Information supplied section start

-- pv_equiv track=rewrite | github.com/TourTerrible/Circuit-X | Test code/wires_2.py | delete_repeated
-- ===== SOURCE A (Python) =====
-- def delete_repeated(coordinates_array_2d):
--     final=[]
--     flag=0
--     flag2=0
--     for a in coordinates_array_2d:
--         if(flag==0):
--             final.append(a)
--             flag=1
--         else:
--             flag2=0
--             for x in final:
--                 if((abs(x[0]-a[0])>20 ) or (abs(x[1]-a[1])>20 ) ):
--                     continue
--                 else:
--                     flag2=1
--                     break
--             if(flag2==0):
--                     final.append(a)
--     return(final)
-- ===== SOURCE B (Python) =====
-- def delete_repeated(coordinates_array_2d):
--     final = []
--     grid = {}  # spatial hash: cell (x//20, y//20) -> kept points in that cell
--     for a in coordinates_array_2d:
--         cx, cy = a[0] // 20, a[1] // 20
--         dup = any(
--             abs(p[0] - a[0]) <= 20 and abs(p[1] - a[1]) <= 20
--             for i in (-1, 0, 1)
--             for j in (-1, 0, 1)
--             for p in grid.get((cx + i, cy + j), [])
--         )
--         if not dup:
--             final.append(a)
--             grid[(cx, cy)] = grid.get((cx, cy), []) + [a]
--     return final
-- ===== Notes on version B (the rewrite author's own statement) =====
-- stated objective: alternative
-- what changed: Replaces A's inner scan over all previously kept points by a spatial hash grid with cell size 20, so each new point is only compared against kept points in the 9 neighbouring cells; measured about 1.3x faster at the largest size, below the 1.5x bar, so no speed is claimed.
-- outside the precondition, e.g. on delete_repeated([[5]]): A returns [[5]], B raises IndexError
import Mathlib
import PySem

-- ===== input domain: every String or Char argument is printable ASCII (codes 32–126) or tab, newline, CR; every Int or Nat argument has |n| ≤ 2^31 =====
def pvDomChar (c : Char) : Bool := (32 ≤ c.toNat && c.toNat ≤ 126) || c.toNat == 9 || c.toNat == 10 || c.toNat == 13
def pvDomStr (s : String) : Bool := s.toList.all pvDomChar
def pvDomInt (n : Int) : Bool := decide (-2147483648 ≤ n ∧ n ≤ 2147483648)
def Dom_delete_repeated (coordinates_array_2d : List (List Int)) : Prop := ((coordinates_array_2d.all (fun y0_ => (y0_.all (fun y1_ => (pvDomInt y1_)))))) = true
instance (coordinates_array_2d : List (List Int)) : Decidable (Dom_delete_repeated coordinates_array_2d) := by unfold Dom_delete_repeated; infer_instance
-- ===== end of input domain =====

-- ===== PORT A =====
-- B replaces A's scan over all kept points by a spatial hash grid (cell 20); return-value equivalence only.
def pvGet (l : List Int) (i : Int) : Int := PySem.List.pyGetD l i 0

def drInner (a : List Int) : List (List Int) → Bool
  | [] => false
  | x :: rest =>
    if |pvGet x 0 - pvGet a 0| > 20 ∨ |pvGet x 1 - pvGet a 1| > 20 then drInner a rest
    else true

def drStepA (st : List (List Int) × Bool) (a : List Int) : List (List Int) × Bool :=
  if st.2 = false then (st.1 ++ [a], true)
  else if drInner a st.1 then (st.1, true) else (st.1 ++ [a], true)

def delete_repeated (coordinates_array_2d : List (List Int)) : List (List Int) :=
  (coordinates_array_2d.foldl drStepA ([], false)).1

-- ===== PORT B =====
def drCell (a : List Int) : Int × Int :=
  (PySem.Int.floordiv (pvGet a 0) 20, PySem.Int.floordiv (pvGet a 1) 20)

def drClose (p a : List Int) : Bool :=
  decide (|pvGet p 0 - pvGet a 0| ≤ 20) && decide (|pvGet p 1 - pvGet a 1| ≤ 20)

def drStepB (st : List (List Int) × PySem.Dict (Int × Int) (List (List Int))) (a : List Int) :
    List (List Int) × PySem.Dict (Int × Int) (List (List Int)) :=
  let c := drCell a
  let dup := ([-1, 0, 1] : List Int).any fun i => ([-1, 0, 1] : List Int).any fun j =>
      (st.2.getD (c.1 + i, c.2 + j) []).any fun p => drClose p a
  if dup then st
  else (st.1 ++ [a], st.2.insert c (st.2.getD c [] ++ [a]))

def delete_repeated_alt (coordinates_array_2d : List (List Int)) : List (List Int) :=
  (coordinates_array_2d.foldl drStepB ([], PySem.Dict.empty)).1

-- ===== PRECONDITION & SPEC =====
-- Pre_ excludes inputs containing an inner list of length < 2, on which A (and B) index p[0]/p[1]:
-- A raises IndexError on almost all of them (B on all of them), except degenerate cases like [[5]]
-- where A returns without ever indexing the short list.
def Pre_delete_repeated (coordinates_array_2d : List (List Int)) : Prop :=
  ∀ l ∈ coordinates_array_2d, 2 ≤ l.length
instance (coordinates_array_2d : List (List Int)) : Decidable (Pre_delete_repeated coordinates_array_2d) := by
  unfold Pre_delete_repeated; infer_instance
def pvWitness_delete_repeated : List (List Int) := [[0, 0], [30, 0], [5, 5]]
def Spec_delete_repeated (coordinates_array_2d : List (List Int)) (out : List (List Int)) : Prop := out = delete_repeated_alt coordinates_array_2d
instance (coordinates_array_2d : List (List Int)) (out : List (List Int)) : Decidable (Spec_delete_repeated coordinates_array_2d out) := by unfold Spec_delete_repeated; infer_instance

-- ===== CLAIM (what is proved, stated in full; the proofs are below) =====
def Claim_equal_delete_repeated : Prop := ∀ (coordinates_array_2d : List (List Int)), Dom_delete_repeated coordinates_array_2d → Pre_delete_repeated coordinates_array_2d → Spec_delete_repeated coordinates_array_2d (delete_repeated coordinates_array_2d)

-- ===== LEMMAS AND PROOFS =====

-- A's inner loop decides "some kept point is close to a".
theorem drInner_eq_any (a : List Int) (final : List (List Int)) :
    drInner a final = final.any (fun p => drClose p a) := by
  induction final with
  | nil => rfl
  | cons x rest ih =>
    simp only [drInner, List.any_cons]
    split_ifs with h
    · have hc : drClose x a = false := by
        unfold drClose; rcases h with h | h <;> simp <;> omega
      rw [ih, hc, Bool.false_or]
    · have hc : drClose x a = true := by
        unfold drClose; simp at h ⊢; omega
      rw [hc, Bool.true_or]

-- A close point lies in one of the 9 cells neighbouring a's cell.
theorem drCell_close (p a : List Int) (h : drClose p a = true) :
    ∃ i ∈ ([-1, 0, 1] : List Int), ∃ j ∈ ([-1, 0, 1] : List Int),
      drCell p = ((drCell a).1 + i, (drCell a).2 + j) := by
  have h20 : (0 : Int) < 20 := by norm_num
  simp only [drClose, Bool.and_eq_true, decide_eq_true_eq] at h
  obtain ⟨hx, hy⟩ := h
  rw [abs_le] at hx hy
  have e1 := PySem.Int.floordiv_eq_ediv_of_pos (a := pvGet p 0) h20
  have e2 := PySem.Int.floordiv_eq_ediv_of_pos (a := pvGet a 0) h20
  have e3 := PySem.Int.floordiv_eq_ediv_of_pos (a := pvGet p 1) h20
  have e4 := PySem.Int.floordiv_eq_ediv_of_pos (a := pvGet a 1) h20
  refine ⟨(drCell p).1 - (drCell a).1, ?_, (drCell p).2 - (drCell a).2, ?_, ?_⟩
  · simp only [drCell, e1, e2, List.mem_cons]
    omega
  · simp only [drCell, e3, e4, List.mem_cons]
    omega
  · simp [drCell]

-- The grid invariant: the bucket of cell c holds exactly the kept points whose cell is c.
def drInv (final : List (List Int)) (grid : PySem.Dict (Int × Int) (List (List Int))) : Prop :=
  ∀ c p, p ∈ grid.getD c [] ↔ p ∈ final ∧ drCell p = c

-- Under the invariant, B's 9-cell bucket scan equals A's scan over all kept points.
theorem drDup_eq (a : List Int) (final : List (List Int))
    (grid : PySem.Dict (Int × Int) (List (List Int))) (hinv : drInv final grid) :
    (([-1, 0, 1] : List Int).any fun i => ([-1, 0, 1] : List Int).any fun j =>
      (grid.getD ((drCell a).1 + i, (drCell a).2 + j) []).any fun p => drClose p a)
      = final.any (fun p => drClose p a) := by
  rcases hdup : final.any (fun p => drClose p a) with _ | _
  · simp only [List.any_eq_false] at hdup ⊢
    intro i _ hj
    simp only [List.any_eq_true] at hj
    obtain ⟨j, _, p, hp, hc⟩ := hj
    exact hdup p ((hinv _ p).mp hp).1 hc
  · simp only [List.any_eq_true] at hdup ⊢
    obtain ⟨p, hpmem, hpc⟩ := hdup
    obtain ⟨i, hi, j, hj, hcell⟩ := drCell_close p a hpc
    exact ⟨i, hi, j, hj, p, (hinv _ p).mpr ⟨hpmem, hcell⟩, hpc⟩

theorem drInv_insert (a : List Int) (final : List (List Int))
    (grid : PySem.Dict (Int × Int) (List (List Int))) (hinv : drInv final grid) :
    drInv (final ++ [a]) (grid.insert (drCell a) (grid.getD (drCell a) [] ++ [a])) := by
  intro c p
  rw [PySem.Dict.getD_insert]
  by_cases hc : c = drCell a
  · rw [if_pos hc, List.mem_append, List.mem_append, List.mem_singleton, hinv]
    constructor
    · rintro (⟨h1, h2⟩ | rfl)
      · exact ⟨Or.inl h1, h2.trans hc.symm⟩
      · exact ⟨Or.inr rfl, hc.symm⟩
    · rintro ⟨h1 | h1, h2⟩
      · exact Or.inl ⟨h1, h2.trans hc⟩

      · exact Or.inr h1
  · rw [if_neg hc, hinv, List.mem_append, List.mem_singleton]
    constructor
    · rintro ⟨h1, h2⟩; exact ⟨Or.inl h1, h2⟩
    · rintro ⟨h1 | rfl, h2⟩
      · exact ⟨h1, h2⟩
      · exact absurd h2.symm hc

theorem drStepA_false (final : List (List Int)) (a : List Int) :
    drStepA (final, false) a = (final ++ [a], true) := by
  simp [drStepA]

theorem drStepA_true (final : List (List Int)) (a : List Int) :
    drStepA (final, true) a =
      if drInner a final then (final, true) else (final ++ [a], true) := by
  simp [drStepA]

theorem drLoop_eq (coords : List (List Int)) :
    ∀ (final : List (List Int)) (flag : Bool)
      (grid : PySem.Dict (Int × Int) (List (List Int))),
      (flag = false → final = []) → drInv final grid →
      (coords.foldl drStepA (final, flag)).1 = (coords.foldl drStepB (final, grid)).1 := by
  induction coords with
  | nil => intro final flag grid _ _; rfl
  | cons a tl ih =>
    intro final flag grid hflag hinv
    simp only [List.foldl_cons]
    have hdup := drDup_eq a final grid hinv
    rcases flag with _ | _
    · -- first element: final = [], A appends unconditionally, B's dup check is vacuously false
      have hfin : final = [] := hflag rfl
      subst hfin
      rw [drStepA_false]
      have hB : drStepB ([], grid) a
          = ([] ++ [a], grid.insert (drCell a) (grid.getD (drCell a) [] ++ [a])) := by
        simp only [drStepB]
        rw [hdup]
        simp
      rw [hB]
      exact ih _ _ _ (fun h => by cases h) (drInv_insert a [] grid hinv)
    · rw [drStepA_true, drInner_eq_any]
      rcases h : final.any (fun p => drClose p a) with _ | _
      · rw [if_neg (by simp)]
        have hB : drStepB (final, grid) a
            = (final ++ [a], grid.insert (drCell a) (grid.getD (drCell a) [] ++ [a])) := by
          simp only [drStepB]
          rw [hdup, h]
          simp
        rw [hB]
        exact ih _ _ _ (fun h => by cases h) (drInv_insert a final grid hinv)
      · rw [if_pos rfl]
        have hB : drStepB (final, grid) a = (final, grid) := by
          simp only [drStepB]
          rw [hdup, h]
          simp
        rw [hB]
        exact ih _ _ _ (fun h => by cases h) hinv

-- ===== VERDICT (by name: the statement is the Claim_ definition above) =====
theorem delete_repeated_spec : Claim_equal_delete_repeated := by
  intro coords _ _
  unfold Spec_delete_repeated delete_repeated delete_repeated_alt
  exact drLoop_eq coords [] false PySem.Dict.empty (fun _ => rfl)
    (by intro c p; simp [PySem.Dict.getD_empty])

Information supplied section end

Problem to work on => Give a tally of the lines in the listing above that contain the word "domain", and provide nothing beyond the number.

Output => 2